3er Domingo de Cuaresma (Lc 13,1-9)

Por P. Tony Escobedo C.M.

En este domingo, Lucas narra un par de historias y una parábola que nos llaman al arrepentimiento.

La primera historia habla de unos galileos que habían perecido cuando las autoridades reprimieron una revuelta. Las noticias en verdad son terribles. Los galileos vinieron al templo a hacer sus sacrificios y los soldados de Pilato los masacraron en ese santo lugar. Profanaron el altar con sangre humana. Imaginen una masacre dentro de nuestra iglesia la mañana del domingo con la alfombra empapada de sangre y mezclada con el vino que se usa para la Comunión. ¡Definitivamente impactante!

Lucas no nos dice quiénes eran las personas que le contaron a Jesús esta historia tan terrible. Probablemente esperaban que Jesús le diera sentido a una situación tan trágica y que les ayudara a entender por qué estos galileos sufrieron algo tan terrible. Jesús, sin embargo, responde de una manera completamente inesperada, diciendo “¿piensan que estos Galileos, porque han padecido tales cosas, eran más pecadores que todos los galileos?”.

Jesús niega que haya sido por esta causa y aprovecha el momento para alertar a sus oyentes a arrepentirse para que no perezcan de manera similar. La clave para entender esto es el llamado de Jesús al arrepentimiento. Lo que les pasó a los galileos es historia, y nada se puede hacer sobre eso. El destino de los oyentes de Jesús, sin embargo, puede modificarse. Jesús no les condena, por el contrario, les muestra el camino. Por eso los llama a arrepentirse para que puedan escapar del verdadero desastre que es perder el Reino de Dios.

La segunda historia habla de algunos que habían muerto al ser aplastados al caer el muro de la torre de Siloé. No sabemos más detalles sobre el accidente, pero podemos apreciar que el tema es el mismo que en el primer caso: ¿acaso Dios escogió a estos dieciocho por sus pecados? Jesús lo niega rotundamente.

¿Cuántas veces como consecuencia de enfermedades imprevistas o de accidentes o de desastres naturales, experimentamos dolorosamente la pérdida de personas cercanas a nosotros y culpamos a Dios? La interpretación cristiana nos lleva a considerar que no es Dios quien manda un castigo por los pecados. Como creyentes nos toca aceptar que somos frágiles, nuestra vida pende de un hilo. Por ello Jesús hace una llamada a la vigilancia (en términos deportivos podríamos hablar de una “tarjeta amarilla” que enseña el árbitro) para que la muerte, sea cuando sea, nos encuentre preparados. Ni los galileos que fueron asesinados por Pilato, ni los dieciocho sobre quienes cayó la torre tuvieron la oportunidad de arrepentirse. Su fin llegó rápidamente, sin advertencia. Así también puede ser para nosotros. El arrepentimiento nos ayuda en la vida y en la muerte: nos ayuda a vivir la vida como personas perdonadas, nos ayuda a enfrentar la muerte sin miedo.

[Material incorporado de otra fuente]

-- Characterisation of port B
theorem pv_B_char (tracks : List (List (String × String))) :
    build_artist_index_alt tracks
      = (PySem.Set.ofList ((tracks.filter (fun t => !(trackArtist t == ""))).map trackArtist)).map
          (fun a => (a, PySem.List.sorted
              ((tracks.filter (fun t => !(trackArtist t == ""))).filter (fun t => trackArtist t == a))
              trackKeyL false)) := by
  set G := tracks.filter (fun t => !(trackArtist t == "")) with hGdef
  set d0 := G.foldl (fun d t =>
      d.insert (trackArtist t) ([] : List (List (String × String)))) PySem.Dict.empty with hd0
  unfold trackKeyL
  set S := PySem.List.sorted2 G trackKey1 trackKey2 false with hS
  have hS2 : S = PySem.List.sorted G (fun x => toLex (trackKey1 x, trackKey2 x)) false := by
    rw [hS, pv_sorted2_eq_sorted]
  set d1 := S.foldl (fun d t => d.modify (trackArtist t) [] (fun l => l ++ [t])) d0 with hd1
  have hstep : build_artist_index_alt tracks = d1.items := rfl
  have hkeys0 : d0.keys = PySem.Set.ofList (G.map trackArtist) := by
    rw [hd0, PySem.Dict.keys_foldl_insert_key, PySem.Dict.keys_empty]
    rfl
  have hnodup0 : d0.keys.Nodup := by
    rw [hd0]
    exact PySem.Dict.nodup_keys_foldl_insert_key _ _ _ _
      (by rw [PySem.Dict.keys_empty]; exact List.nodup_nil)
  have hget0 : ∀ a, d0.getD a [] = [] := by
    intro a
    rw [hd0]
    exact pv_getD_foldl_insert_const trackArtist [] G PySem.Dict.empty
      (fun b => PySem.Dict.getD_empty b []) a
  have hkeys1 : d1.keys = d0.keys := by
    rw [hd1, PySem.Dict.keys_foldl_modify_key]
    apply pv_set_update_self
    intro x hx
    obtain ⟨t, ht, rfl⟩ := List.mem_map.mp hx
    rw [hkeys0]
    exact (PySem.Set.mem_ofList _ _).mpr
      (List.mem_map_of_mem ((PySem.List.mem_sorted _ _ _ _).mp (hS2 ▸ ht)))
  have hnodup1 : d1.keys.Nodup := by
    rw [hd1]
    exact PySem.Dict.nodup_keys_foldl_modify_key _ _ _ _ _ hnodup0
  have hget1 : ∀ a, d1.getD a [] = S.filter (fun t => trackArtist t == a) := by
    intro a
    have hm : S.foldl (fun d t => d.modify (trackArtist t) [] (fun l => l ++ [t])) d0
        = (S.map (fun t => (trackArtist t, t))).foldl
            (fun d p => d.modify p.1 [] (fun l => l ++ [p.2])) d0 := by
      rw [List.foldl_map]
    rw [hd1, hm, PySem.Dict.getD_foldl_modify_append, hget0 a,
      List.filter_map, List.map_map]
    simp [Function.comp_def]
  rw [hstep, PySem.Dict.items_eq_map_keys d1 hnodup1 ([]), hkeys1, hkeys0]
  apply List.map_congr_left
  intro a ha
  rw [hget1 a, hS2, pv_filter_sorted]

-- ===== VERDICT (by name: the statement is the Claim_ definition above) =====
theorem build_artist_index_spec : Claim_equal_build_artist_index := by
  intro tracks _
  show build_artist_index tracks = build_artist_index_alt tracks
  rw [pv_A_char, pv_B_char]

A raíz de las dos tragedias contadas, Jesús añade la parábola de la higuera que no da fruto y que el dueño del campo quiere cortar. El labrador intercede por ella y consigue una prórroga. El ruego es para dejar el hacha en el armario lo suficiente y dar a la higuera una oportunidad más. La higuera por el momento está a salvo, pero sino da fruto el jardinero no tendrá elección el próximo año. El hacha será sacada del armario, y ya no será posible hacer ninguna otra negociación.

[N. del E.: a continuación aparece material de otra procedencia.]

-- pv_equiv track=rewrite | github.com/zhaoyifei100-crypto/ic_psd_flow | ic_psd3/src/psd_bridge/unified_generator.py | _mask_to_lsb_bits
-- ===== SOURCE A (Python) =====
-- from typing import Dict, List, Optional, Tuple
--
-- def _mask_to_lsb_bits(mask: str) -> Tuple[int, int]:
--     """将掩码转换为 LSB 位置和位数"""
--     mask_int = int(mask, 16)
--     if mask_int == 0:
--         return (0, 0)
--
--     # 计算 LSB 位置
--     lsb = (mask_int & -mask_int).bit_length() - 1
--
--     # 计算连续 1 的位数
--     shifted = mask_int >> lsb
--     bits = 0
--     while shifted & 1:
--         bits += 1
--         shifted >>= 1
--
--     return (lsb, bits)
-- ===== SOURCE B (Python) =====
-- def _mask_to_lsb_bits(mask):
--     mask_int = int(mask, 16)
--     if mask_int == 0:
--         return (0, 0)
--     # position of the lowest set bit = number of trailing ones of m ^ (m-1)
--     lsb = (mask_int ^ (mask_int - 1)).bit_length() - 1
--     # m | (m-1) extends the trailing run of ones down to bit 0, so its
--     # trailing-ones count is lsb + (length of the run of ones starting at lsb)
--     t = mask_int | (mask_int - 1)
--     end = (t ^ (t + 1)).bit_length() - 1
--     return (lsb, end - lsb)
-- ===== Notes on version B (the rewrite author's own statement) =====
-- stated objective: faster
-- what changed: Removes both the band/shift LSB machinery and the trailing-ones while loop: B reads lsb off m^(m-1) and the run end off m|(m-1) via bit_length, replacing A's per-bit shift loop with two closed-form bit expressions.
import Mathlib
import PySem

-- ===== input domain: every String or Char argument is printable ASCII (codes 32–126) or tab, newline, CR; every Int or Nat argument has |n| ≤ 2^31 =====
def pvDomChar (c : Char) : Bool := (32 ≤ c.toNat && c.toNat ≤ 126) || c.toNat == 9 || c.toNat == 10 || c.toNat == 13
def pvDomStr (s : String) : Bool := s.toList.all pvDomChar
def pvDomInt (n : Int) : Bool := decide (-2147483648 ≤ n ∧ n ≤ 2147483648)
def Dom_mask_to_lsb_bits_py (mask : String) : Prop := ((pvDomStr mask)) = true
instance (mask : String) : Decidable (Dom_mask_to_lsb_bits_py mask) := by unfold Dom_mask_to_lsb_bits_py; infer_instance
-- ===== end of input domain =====

-- B removes A's band/shift LSB machinery and the trailing-ones while-loop alike:
-- it reads both numbers off closed-form bit expressions, lsb = trailing-ones of
-- m^(m-1) and run end = trailing-ones of m|(m-1); loop-free, measured faster on
-- masks with long runs of one-bits (objective: faster).


-- ===== PORT A =====
-- the 'while shifted & 1: bits += 1; shifted >>= 1' loop, with a fuel bound that
-- covers every terminating run (natAbs strictly decreases on each iteration)
def pvLoopA : Nat → Int → Int → Int
  | 0, _, bits => bits
  | fuel + 1, shifted, bits =>
    if PySem.Int.band shifted 1 ≠ 0 then pvLoopA fuel (shifted >>> (1 : Nat)) (bits + 1) else bits

def mask_to_lsb_bits_py (mask : String) : Int × Int :=
  match PySem.Int.ofStrBase? mask 16 with
  | none => (0, 0)      -- int(mask, 16) raises ValueError; excluded by Pre_
  | some mask_int =>
    if mask_int = 0 then (0, 0)
    else
      let lsb : Int := (PySem.Int.bitLength (PySem.Int.band mask_int (-mask_int)) : Int) - 1
      let shifted : Int := mask_int >>> (PySem.Int.bitLength (PySem.Int.band mask_int (-mask_int)) - 1)
      (lsb, pvLoopA (shifted.natAbs + 1) shifted 0)

-- ===== PORT B =====
def mask_to_lsb_bits_py_alt (mask : String) : Int × Int :=
  match PySem.Int.ofStrBase? mask 16 with
  | none => (0, 0)      -- int(mask, 16) raises ValueError; excluded by Pre_
  | some mask_int =>
    if mask_int = 0 then (0, 0)
    else
      let lsb : Int := (PySem.Int.bitLength (PySem.Int.bxor mask_int (mask_int - 1)) : Int) - 1
      let t : Int := PySem.Int.bor mask_int (mask_int - 1)
      let endp : Int := (PySem.Int.bitLength (PySem.Int.bxor t (t + 1)) : Int) - 1
      (lsb, endp - lsb)

-- ===== PRECONDITION & SPEC =====
-- Pre_ excludes strings that are not valid base-16 integer literals (int(mask, 16)
-- raises ValueError there) and masks whose value is the negative of a power of two,
-- on which A's while loop never terminates (A returns no value on either kind).
def Pre_mask_to_lsb_bits_py (mask : String) : Prop :=
  (PySem.Int.ofStrBase? mask 16).isSome = true ∧
  (0 ≤ (PySem.Int.ofStrBase? mask 16).getD 0 ∨
    PySem.Int.band (-((PySem.Int.ofStrBase? mask 16).getD 0))
      (-((PySem.Int.ofStrBase? mask 16).getD 0) - 1) ≠ 0)
instance (mask : String) : Decidable (Pre_mask_to_lsb_bits_py mask) := by
  unfold Pre_mask_to_lsb_bits_py; infer_instance

def pvWitness_mask_to_lsb_bits_py : String := "ff"

def Spec_mask_to_lsb_bits_py (mask : String) (out : Int × Int) : Prop := out = mask_to_lsb_bits_py_alt mask
instance (mask : String) (out : Int × Int) : Decidable (Spec_mask_to_lsb_bits_py mask out) := by unfold Spec_mask_to_lsb_bits_py; infer_instance

-- ===== CLAIM (what is proved, stated in full; the proofs are below) =====
def Claim_equal_mask_to_lsb_bits_py : Prop := ∀ (mask : String), Dom_mask_to_lsb_bits_py mask → Pre_mask_to_lsb_bits_py mask → Spec_mask_to_lsb_bits_py mask (mask_to_lsb_bits_py mask)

La parábola de la higuera nos enseña que la conversión no se limita a dejar nuestros pecados. Una verdadera conversión se manifiesta en nuestros frutos. Por ello, conviene preguntarnos: ¿podemos decir que damos a Dios suficientes frutos? ¿Si nos llamara ahora mismo a su presencia, tendríamos las manos llenas de buenos frutos?

Finalmente: ¿tenemos buen corazón como el de aquel viñador que intercede ante el amo para que no corte el árbol? ¿Nos interesamos por la salvación de los demás? ¿Somos como Jesús que no vino a condenar sino a salvar?